Lists Home |
Date Index |
I'm working on an implementation of XInclude  for Xerces2-J. I've come
across several limitations of stream-based APIs in implementing XInclude:
(1) When attributes with references to unparsed entities or notations are
encountered in included documents, these unparsed entities and notations
must be added to the [unparsed entities] and [notations] properties of the
document information item, as defined in the XML Infoset specification ,
. In SAX, this means sending DTD events. SAX specifies that no DTD
events can be sent after the endDTD/startElement event. However, there is
no way of knowing which unparsed entities and notations must be sent until
after element events start being processed. Thus, we would be unable to
properly update the properties of the document information item.
(2) The XInclude spec allows document fragments to be included using
XPointer  paths. These create lots of problems with stream-based
processing. For instance, an XML document could include a fragment of
itself which has already been processed, and unless the document stream can
be re-opened and reparsed, that information is not available.
At the moment, it is possible to implement XInclude in SAX, as long as
unparsed entities, notations and XPointer fragments are not used. If the
restrictions on "out of order" DTD events are relaxed in SAX, (1) could be
solved. Otherwise, the only way to solve (1) and (2) in a stream-based API
is to buffer all of the events in all documents, so that operations could
be done on the infoset as a whole.
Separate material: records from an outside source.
-- ===== PRECONDITION & SPEC =====
-- Pre_ restricts to the task's natural domain: every edge a pair of vertices in [0, n).
-- Excluded: edges that are not pairs (A raises ValueError) and endpoints outside [0, n)
-- (endpoints ≥ n or < -n raise IndexError; negative in-range endpoints hit Python's
-- negative-index wraparound, an accident of A's implementation that B does not reproduce).
def Pre_countCycle4 (n : Int) (edges : List (List Int)) : Prop :=
  ∀ e ∈ edges, e.length = 2 ∧ ∀ x ∈ e, 0 ≤ x ∧ x < n

instance (n : Int) (edges : List (List Int)) : Decidable (Pre_countCycle4 n edges) := by
  unfold Pre_countCycle4; infer_instance

def pvWitness_countCycle4 : Int × List (List Int) := (4, [[0, 1], [1, 2], [2, 3], [3, 0], [0, 2]])

def Spec_countCycle4 (n : Int) (edges : List (List Int)) (out : Int) : Prop := out = countCycle4_alt n edges
instance (n : Int) (edges : List (List Int)) (out : Int) : Decidable (Spec_countCycle4 n edges out) := by unfold Spec_countCycle4; infer_instance

-- ===== CLAIM (what is proved, stated in full; the proofs are below) =====
def Claim_equal_countCycle4 : Prop := ∀ (n : Int) (edges : List (List Int)), Dom_countCycle4 n edges → Pre_countCycle4 n edges → Spec_countCycle4 n edges (countCycle4 n edges)

-- ===== LEMMAS AND PROOFS =====

theorem pvUpd_natCast {α : Type} (xs : List α) (j : Nat) (d : α) (f : α → α) :
    pvUpd xs (j:Int) d f = xs.set j (f (xs.getD j d)) := by simp [pvUpd]

theorem pv_length_pvUpd {α : Type} (xs : List α) (i : Int) (d : α) (f : α → α) :
    (pvUpd xs i d f).length = xs.length := by simp [pvUpd]

theorem pv_getD_set {α : Type} (xs : List α) (j k : Nat) (v d : α) (hj : j < xs.length) :
    (xs.set j v).getD k d = if k = j then v else xs.getD k d := by
  by_cases h : k = j
  · subst h; simp [List.getD, hj]
  · simp [List.getD, h, Ne.symm h]

theorem pv_getD_replicate {α : Type} (m k : Nat) (x : α) :
    (List.replicate m x).getD k x = x := by
  rcases Nat.lt_or_ge k m with h | h
  · simp [List.getD, h]
  · simp [List.getD, List.getElem?_eq_none (by simp; omega : (List.replicate m x).length ≤ k)]

-- Gauss helper

def pvT (k : Int) : Int := PySem.Int.floordiv (k * (k + 1)) 2

def pvS (c0 : Int) : Nat → Int
  | 0 => 0
  | m + 1 => (c0 + 1) + pvS (c0 + 1) m

theorem pvS_shift (m : Nat) : ∀ c0 : Int, pvS c0 m = (m : Int) * c0 + pvS 0 m := by
  induction m with
  | zero => intro c0; simp [pvS]
  | succ m ih =>
    intro c0
    rw [pvS, pvS, ih (c0 + 1), ih (0 + 1)]
    push_cast; ring

theorem pvT_natCast (m : Nat) : pvT (m : Int) = ((m * (m + 1) / 2 : Nat) : Int) := by
  have : ((m : Int) * ((m : Int) + 1)) = ((m * (m + 1) : Nat) : Int) := by push_cast; ring
  rw [pvT, this]
  exact_mod_cast PySem.Int.floordiv_natCast (m * (m + 1)) 2

theorem pvS_zero (m : Nat) : pvS 0 m = pvT (m : Int) := by
  induction m with
  | zero => simp [pvS, pvT, PySem.Int.floordiv]
  | succ m ih =>
    rw [pvS, pvS_shift m (0 + 1), ih, pvT_natCast, pvT_natCast]
    have e : (m + 1) * (m + 1 + 1) = m * (m + 1) + (m + 1) * 2 := by ring
    have : (m + 1) * (m + 1 + 1) / 2 = m * (m + 1) / 2 + (m + 1) := by
      rw [e, Nat.add_mul_div_right _ _ (by norm_num : (0:Nat) < 2)]
    rw [this]; push_cast; ring

-- the adjList2 inner fold: append all passing elements at fixed index jc

theorem pvInnerApp (jc : Nat) (q : Int → Bool) :
    ∀ (L : List Int) (acc : List (List Int)), jc < acc.length →
      L.foldl (fun acc nx => if q nx then pvUpd acc (jc : Int) [] (fun l => l ++ [nx]) else acc) acc
        = acc.set jc (acc.getD jc [] ++ L.filter q) := by
  intro L
  induction L with
  | nil =>
    intro acc hj
    simp [List.getD, hj]
  | cons x L ih =>
    intro acc hj
    rw [List.foldl_cons]
    by_cases hx : q x
    · rw [if_pos hx, pvUpd_natCast, ih _ (by simpa using hj)]
      rw [List.set_set, pv_getD_set _ jc jc _ _ hj]
      simp [hx, List.append_assoc]
    · rw [if_neg hx, ih _ hj]
      simp [hx]

-- A's innermost loop over one flattened candidate list, with running count/res

theorem pvLoopInner (deg : List Int) (jc : Nat) :
    ∀ (L : List Int) (cnt : List Int) (res : Int), jc < cnt.length →
      L.foldl (fun (st : List Int × Int) nx2 =>
          if pvLess deg ((jc : Nat) : Int) nx2 then
            let c := pvUpd st.1 ((jc : Nat) : Int) 0 (fun x => x + 1)
            (c, st.2 + PySem.List.pyGetD c ((jc : Nat) : Int) 0)
          else st) (cnt, res)
        = (cnt.set jc (cnt.getD jc 0 + (L.countP (fun x => pvLess deg ((jc : Nat) : Int) x) : Int)),
           res + pvS (cnt.getD jc 0) (L.countP (fun x => pvLess deg ((jc : Nat) : Int) x))) := by
  intro L
  induction L with
  | nil =>
    intro cnt res hj
    simp [pvS, List.getD, hj]
  | cons x L ih =>
    intro cnt res hj
    rw [List.foldl_cons]
    by_cases hx : pvLess deg ((jc : Nat) : Int) x
    · rw [if_pos hx]
      have hB1 : (let c := pvUpd cnt ((jc : Nat) : Int) 0 (fun x => x + 1);
            ((c, res + PySem.List.pyGetD c ((jc : Nat) : Int) 0) : List Int × Int))
          = (cnt.set jc (cnt.getD jc 0 + 1), res + (cnt.getD jc 0 + 1)) := by
        simp only [pvUpd_natCast, PySem.List.pyGetD_natCast]
        rw [pv_getD_set _ jc jc _ _ (by simpa using hj)]
        simp
      rw [hB1, ih _ _ (by simpa using hj)]
      rw [List.set_set, pv_getD_set _ jc jc _ _ (by simpa using hj)]
      simp only [reduceIte]
      rw [List.countP_cons]
      simp only [hx, if_pos]
      simp only [Prod.mk.injEq]
      constructor
      · congr 1; push_cast; ring
      · rw [pvS]; ring
    · rw [if_neg hx, ih _ _ hj, List.countP_cons]
      simp [hx]

-- characterization of A's adjList2-building fold

theorem pvAdj2 (deg : List Int) :
    ∀ (L : List (List Int)) (s : Nat) (acc : List (List Int)), s + L.length ≤ acc.length →
      ((PySem.List.enumerate L (s : Int)).foldl
        (fun acc p => p.2.foldl (fun acc next =>
          if pvLess deg p.1 next then pvUpd acc p.1 [] (fun l => l ++ [next]) else acc) acc) acc).length = acc.length ∧
      ∀ j : Nat, ((PySem.List.enumerate L (s : Int)).foldl
        (fun acc p => p.2.foldl (fun acc next =>
          if pvLess deg p.1 next then pvUpd acc p.1 [] (fun l => l ++ [next]) else acc) acc) acc).getD j []
        = if s ≤ j ∧ j < s + L.length
          then acc.getD j [] ++ ((L.getD (j - s) []).filter (fun x => pvLess deg ((j : Nat) : Int) x))
          else acc.getD j [] := by
  intro L
  induction L with
  | nil =>
    intro s acc _
    refine ⟨by simp [PySem.List.enumerate_nil], ?_⟩
    intro j
    simp only [PySem.List.enumerate_nil, List.foldl_nil, List.length_nil]
    rw [if_neg (by omega)]
  | cons l L ih =>
    intro s acc hlen
    have hs : s < acc.length := by simp at hlen; omega
    rw [PySem.List.enumerate_cons, List.foldl_cons]
    dsimp only
    have hcast : ((s : Int) + 1) = ((s + 1 : Nat) : Int) := by push_cast; ring
    rw [pvInnerApp s (fun x => pvLess deg ((s : Nat) : Int) x) l acc hs, hcast]
    set acc1 := acc.set s (acc.getD s [] ++ l.filter (fun x => pvLess deg ((s : Nat) : Int) x)) with hacc1
    have hlen1 : acc1.length = acc.length := by rw [hacc1]; simp
    obtain ⟨ihl, ihD⟩ := ih (s + 1) acc1 (by rw [hlen1]; simp only [List.length_cons] at hlen; omega)
    refine ⟨by rw [ihl, hlen1], ?_⟩
    intro j
    rw [ihD j]
    by_cases h1 : s + 1 ≤ j ∧ j < s + 1 + L.length
    · rw [if_pos h1, if_pos (by simp only [List.length_cons]; omega)]
      rw [hacc1, pv_getD_set _ s j _ _ hs, if_neg (by omega)]
      have : j - s = (j - (s + 1)) + 1 := by omega
      rw [this, List.getD_cons_succ]
    · rw [if_neg h1]
      by_cases h2 : j = s
      · rw [h2, if_pos (by simp only [List.length_cons]; omega), hacc1, pv_getD_set _ s s _ _ hs, if_pos rfl]
        simp
      · rw [if_neg (by simp only [List.length_cons]; omega), hacc1, pv_getD_set _ s j _ _ hs, if_neg h2]

def pvM (deg : List Int) (adj2 : List (List Int)) (c : Nat) (l : List Int) : Nat :=
  (l.flatMap (fun a => PySem.List.pyGetD adj2 a [])).countP (fun x => pvLess deg ((c : Nat) : Int) x)

-- A's main double loop: the returned res

theorem pvLoopA (deg : List Int) (adj2 : List (List Int)) :
    ∀ (L : List (List Int)) (s : Nat) (cnt : List Int) (res : Int),
      s + L.length ≤ cnt.length →
      (∀ j : Nat, s ≤ j → cnt.getD j 0 = 0) →
      ((PySem.List.enumerate L (s : Int)).foldl
        (fun (st : List Int × Int) p =>
          p.2.foldl (fun st next1 =>
            (PySem.List.pyGetD adj2 next1 []).foldl (fun (st : List Int × Int) next2 =>
              if pvLess deg p.1 next2 then
                let c := pvUpd st.1 p.1 0 (fun x => x + 1)
                (c, st.2 + PySem.List.pyGetD c p.1 0)
              else st) st) st) (cnt, res)).2
      = res + ∑ k ∈ Finset.range L.length, pvT ((pvM deg adj2 (s + k) (L.getD k []) : Nat) : Int) := by
  intro L
  induction L with
  | nil =>
    intro s cnt res _ _
    simp [PySem.List.enumerate_nil]
  | cons l L ih =>
    intro s cnt res hlen hz
    have hs : s < cnt.length := by simp at hlen; omega
    rw [PySem.List.enumerate_cons, List.foldl_cons]
    dsimp only
    have hcast : ((s : Int) + 1) = ((s + 1 : Nat) : Int) := by push_cast; ring
    rw [← List.foldl_flatMap, pvLoopInner deg s _ cnt res hs, hz s le_rfl, pvS_zero, hcast]
    rw [show (0 : Int) + ((l.flatMap (fun a => PySem.List.pyGetD adj2 a [])).countP (fun x => pvLess deg ((s : Nat) : Int) x) : Int) = ((pvM deg adj2 s l : Nat) : Int) by rw [pvM]; norm_num]
    rw [show pvT ((l.flatMap (fun a => PySem.List.pyGetD adj2 a [])).countP (fun x => pvLess deg ((s : Nat) : Int) x) : Int) = pvT ((pvM deg adj2 s l : Nat) : Int) by rw [pvM]]
    set cnt1 := cnt.set s ((pvM deg adj2 s l : Nat) : Int) with hcnt1
    have hlen1 : cnt1.length = cnt.length := by rw [hcnt1]; simp
    have hle1 : s + 1 + L.length ≤ cnt1.length := by
      rw [hlen1]; simp only [List.length_cons] at hlen; omega
    have hz1 : ∀ j : Nat, s + 1 ≤ j → cnt1.getD j 0 = 0 := by
      intro j hj
      rw [hcnt1, pv_getD_set _ s j _ _ hs, if_neg (by omega)]
      exact hz j (by omega)
    rw [ih (s + 1) cnt1 _ hle1 hz1]
    have hsum : ∑ k ∈ Finset.range (l :: L).length, pvT ((pvM deg adj2 (s + k) ((l :: L).getD k []) : Nat) : Int)
        = pvT ((pvM deg adj2 s l : Nat) : Int)
          + ∑ k ∈ Finset.range L.length, pvT ((pvM deg adj2 (s + 1 + k) (L.getD k []) : Nat) : Int) := by
      rw [List.length_cons, Finset.sum_range_succ', add_comm]
      simp only [List.getD_cons_succ, List.getD_cons_zero, Nat.add_zero]
      congr 1
      apply Finset.sum_congr rfl
      intro k _
      have h1 : s + (k + 1) = s + 1 + k := by omega
      rw [h1]
    rw [hsum]
    ring

-- decomposition of one build step on the adjacency component

theorem pvStep2 (a : List (List Int)) (ju jv : Nat)
    (hju : ju < a.length) (hjv : jv < a.length) (i : Nat) :
    (pvUpd (pvUpd a (ju:Int) [] (fun l => l ++ [(jv:Int)])) (jv:Int) [] (fun l => l ++ [(ju:Int)])).getD i []
      = a.getD i [] ++ (if i = ju then [(jv:Int)] else []) ++ (if i = jv then [(ju:Int)] else []) := by
  rw [pvUpd_natCast, pvUpd_natCast]
  rw [pv_getD_set _ jv i _ _ (by simpa using hjv)]
  rw [pv_getD_set _ ju jv _ _ hju, pv_getD_set _ ju i _ _ hju]
  split_ifs <;> simp_all

-- build invariant: lengths and canonical neighbour values

def pvInv (n : Int) (s : List (List Int) × List Int) : Prop :=
  s.1.length = n.toNat ∧ s.2.length = n.toNat ∧
  (∀ i : Nat, ∀ x ∈ s.1.getD i [], 0 ≤ x ∧ x < n)

theorem pvFold_inv (n : Int) (es : List (List Int)) :
    ∀ (s : List (List Int) × List Int),
      (∀ e ∈ es, e.length = 2 ∧ ∀ x ∈ e, 0 ≤ x ∧ x < n) → pvInv n s →
      pvInv n (es.foldl (fun s e =>
        match e with
        | [u, v] =>
          let a1 := pvUpd s.1 u [] (fun l => l ++ [v])
          let a2 := pvUpd a1 v [] (fun l => l ++ [u])
          let d1 := pvUpd s.2 u 0 (fun x => x + 1)
          let d2 := pvUpd d1 v 0 (fun x => x + 1)
          (a2, d2)
        | _ => s) s) := by
  induction es with
  | nil => intro s _ hs; simpa using hs
  | cons e es ih =>
    intro s hP hs
    have he := hP e (by simp)
    rcases e with _ | ⟨u, _ | ⟨v, _ | _⟩⟩ <;> simp at he
    obtain ⟨⟨hu0, hun⟩, hv0, hvn⟩ := he
    set ju := u.toNat with hju
    set jv := v.toNat with hjv
    have hu : u = (ju : Int) := by omega
    have hv : v = (jv : Int) := by omega
    obtain ⟨hl1, hl2, hcan⟩ := hs
    have hjul : ju < s.1.length := by omega
    have hjvl : jv < s.1.length := by omega
    rw [List.foldl_cons]
    apply ih _ (fun e he => hP e (by simp [he]))
    have hdecomp : ∀ i : Nat,
        (pvUpd (pvUpd s.1 u [] (fun l => l ++ [v])) v [] (fun l => l ++ [u])).getD i []
        = s.1.getD i [] ++ (if i = ju then [(jv:Int)] else []) ++ (if i = jv then [(ju:Int)] else []) := by
      intro i
      rw [hu, hv]
      exact pvStep2 s.1 ju jv hjul hjvl i
    refine ⟨?_, ?_, ?_⟩
    · simp [pv_length_pvUpd, hl1]
    · simp [pv_length_pvUpd, hl2]
    · intro i x hx
      rw [hdecomp i] at hx
      simp only [List.mem_append] at hx
      rcases hx with (hx | hx) | hx
      · exact hcan i x hx
      · split at hx <;> simp at hx
        subst hx; constructor <;> omega
      · split at hx <;> simp at hx
        subst hx; constructor <;> omega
I think we can agree that this is not a
pleasant solution, and defeats the purpose of a streaming API.
My team and I thought it would be best to bring this up with the SAX
community, so that the issue of XInclude support with SAX is made public.
Perhaps the restriction on DTD events in the SAX API could be adjusted to
account for the possibility of unparsed entity and notation events occuring
after the end of the DTD events?
How much demand is there for XInclude in the SAX community?
XML Parser Team
Toronto IBM Lab